§ **EXERCISE DIRECTIONS**
Line count for the string "right": state how many lines in the records below hold it, giving only the number.

§ **SOURCE DATA**

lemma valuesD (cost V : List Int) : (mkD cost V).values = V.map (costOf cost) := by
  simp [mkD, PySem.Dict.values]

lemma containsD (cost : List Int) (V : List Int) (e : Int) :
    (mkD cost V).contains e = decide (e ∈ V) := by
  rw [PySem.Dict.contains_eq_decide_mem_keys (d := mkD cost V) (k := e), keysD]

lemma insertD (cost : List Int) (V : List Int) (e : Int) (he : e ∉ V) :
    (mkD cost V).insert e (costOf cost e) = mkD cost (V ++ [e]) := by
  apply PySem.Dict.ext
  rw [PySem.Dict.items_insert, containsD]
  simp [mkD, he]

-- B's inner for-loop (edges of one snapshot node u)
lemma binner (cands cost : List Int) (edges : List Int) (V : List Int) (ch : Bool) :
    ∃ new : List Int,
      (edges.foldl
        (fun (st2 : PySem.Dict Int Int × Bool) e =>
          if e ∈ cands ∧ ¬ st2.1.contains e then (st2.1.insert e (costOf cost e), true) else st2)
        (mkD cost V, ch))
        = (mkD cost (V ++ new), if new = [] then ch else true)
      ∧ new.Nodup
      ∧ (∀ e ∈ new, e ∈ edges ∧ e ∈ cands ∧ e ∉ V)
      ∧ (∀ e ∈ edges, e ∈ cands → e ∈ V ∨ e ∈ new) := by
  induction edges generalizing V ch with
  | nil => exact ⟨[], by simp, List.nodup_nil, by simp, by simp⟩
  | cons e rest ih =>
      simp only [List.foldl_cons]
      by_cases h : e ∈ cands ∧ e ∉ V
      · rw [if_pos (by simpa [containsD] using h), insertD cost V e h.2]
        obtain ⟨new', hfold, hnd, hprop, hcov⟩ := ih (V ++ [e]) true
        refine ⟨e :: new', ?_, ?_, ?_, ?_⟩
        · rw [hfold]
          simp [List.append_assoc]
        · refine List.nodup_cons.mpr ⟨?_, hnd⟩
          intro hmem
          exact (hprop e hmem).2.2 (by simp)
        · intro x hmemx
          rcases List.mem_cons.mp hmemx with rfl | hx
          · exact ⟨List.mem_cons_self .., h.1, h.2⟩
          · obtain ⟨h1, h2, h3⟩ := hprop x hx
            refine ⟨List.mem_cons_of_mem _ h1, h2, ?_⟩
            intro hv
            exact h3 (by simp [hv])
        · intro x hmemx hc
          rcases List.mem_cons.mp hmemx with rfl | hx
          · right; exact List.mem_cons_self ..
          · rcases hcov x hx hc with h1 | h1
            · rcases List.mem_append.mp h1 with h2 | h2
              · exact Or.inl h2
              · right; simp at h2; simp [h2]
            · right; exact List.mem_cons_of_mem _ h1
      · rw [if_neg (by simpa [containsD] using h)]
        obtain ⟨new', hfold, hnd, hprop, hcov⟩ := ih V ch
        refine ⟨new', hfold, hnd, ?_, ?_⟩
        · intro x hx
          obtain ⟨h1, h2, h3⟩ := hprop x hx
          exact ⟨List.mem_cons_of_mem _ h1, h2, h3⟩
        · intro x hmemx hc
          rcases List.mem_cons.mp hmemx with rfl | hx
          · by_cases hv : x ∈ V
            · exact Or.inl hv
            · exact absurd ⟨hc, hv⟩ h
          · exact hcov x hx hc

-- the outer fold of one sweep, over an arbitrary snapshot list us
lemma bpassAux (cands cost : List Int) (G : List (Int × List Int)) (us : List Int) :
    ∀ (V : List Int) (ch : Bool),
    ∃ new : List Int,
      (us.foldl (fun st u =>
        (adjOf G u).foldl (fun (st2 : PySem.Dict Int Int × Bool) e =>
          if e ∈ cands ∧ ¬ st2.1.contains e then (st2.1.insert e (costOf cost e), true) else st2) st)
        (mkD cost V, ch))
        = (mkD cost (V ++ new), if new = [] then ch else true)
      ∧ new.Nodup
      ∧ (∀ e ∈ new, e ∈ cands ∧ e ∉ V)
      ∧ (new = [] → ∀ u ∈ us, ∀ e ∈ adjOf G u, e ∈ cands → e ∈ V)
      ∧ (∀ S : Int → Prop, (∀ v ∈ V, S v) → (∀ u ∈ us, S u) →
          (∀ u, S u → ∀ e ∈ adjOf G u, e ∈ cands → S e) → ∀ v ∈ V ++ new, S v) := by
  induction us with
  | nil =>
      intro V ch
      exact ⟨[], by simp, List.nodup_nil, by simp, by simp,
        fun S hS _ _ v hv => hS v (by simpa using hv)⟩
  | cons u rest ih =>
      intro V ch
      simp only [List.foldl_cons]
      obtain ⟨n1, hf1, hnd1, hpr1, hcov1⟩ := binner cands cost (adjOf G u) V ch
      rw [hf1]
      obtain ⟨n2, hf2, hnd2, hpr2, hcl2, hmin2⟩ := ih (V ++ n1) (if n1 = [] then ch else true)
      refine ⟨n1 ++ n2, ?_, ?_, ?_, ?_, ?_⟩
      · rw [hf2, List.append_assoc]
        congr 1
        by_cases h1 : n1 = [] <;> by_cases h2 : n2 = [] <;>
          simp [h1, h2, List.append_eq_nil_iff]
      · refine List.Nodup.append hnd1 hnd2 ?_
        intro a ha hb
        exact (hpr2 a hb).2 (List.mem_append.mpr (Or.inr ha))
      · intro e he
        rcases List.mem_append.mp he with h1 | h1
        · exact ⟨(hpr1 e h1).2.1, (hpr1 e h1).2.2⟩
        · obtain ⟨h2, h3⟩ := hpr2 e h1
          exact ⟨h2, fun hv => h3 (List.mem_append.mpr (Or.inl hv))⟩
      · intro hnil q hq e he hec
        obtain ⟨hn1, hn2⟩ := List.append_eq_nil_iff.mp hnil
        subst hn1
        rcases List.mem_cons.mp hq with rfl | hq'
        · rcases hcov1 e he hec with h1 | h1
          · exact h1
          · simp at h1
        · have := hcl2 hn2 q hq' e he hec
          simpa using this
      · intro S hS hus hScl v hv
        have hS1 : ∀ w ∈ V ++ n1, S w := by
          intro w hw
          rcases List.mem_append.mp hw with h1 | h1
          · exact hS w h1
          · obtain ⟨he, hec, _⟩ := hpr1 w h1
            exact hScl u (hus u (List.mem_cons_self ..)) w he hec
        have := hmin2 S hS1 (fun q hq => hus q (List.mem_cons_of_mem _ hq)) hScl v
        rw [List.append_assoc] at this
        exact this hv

§ **TASK RESPONSE**
3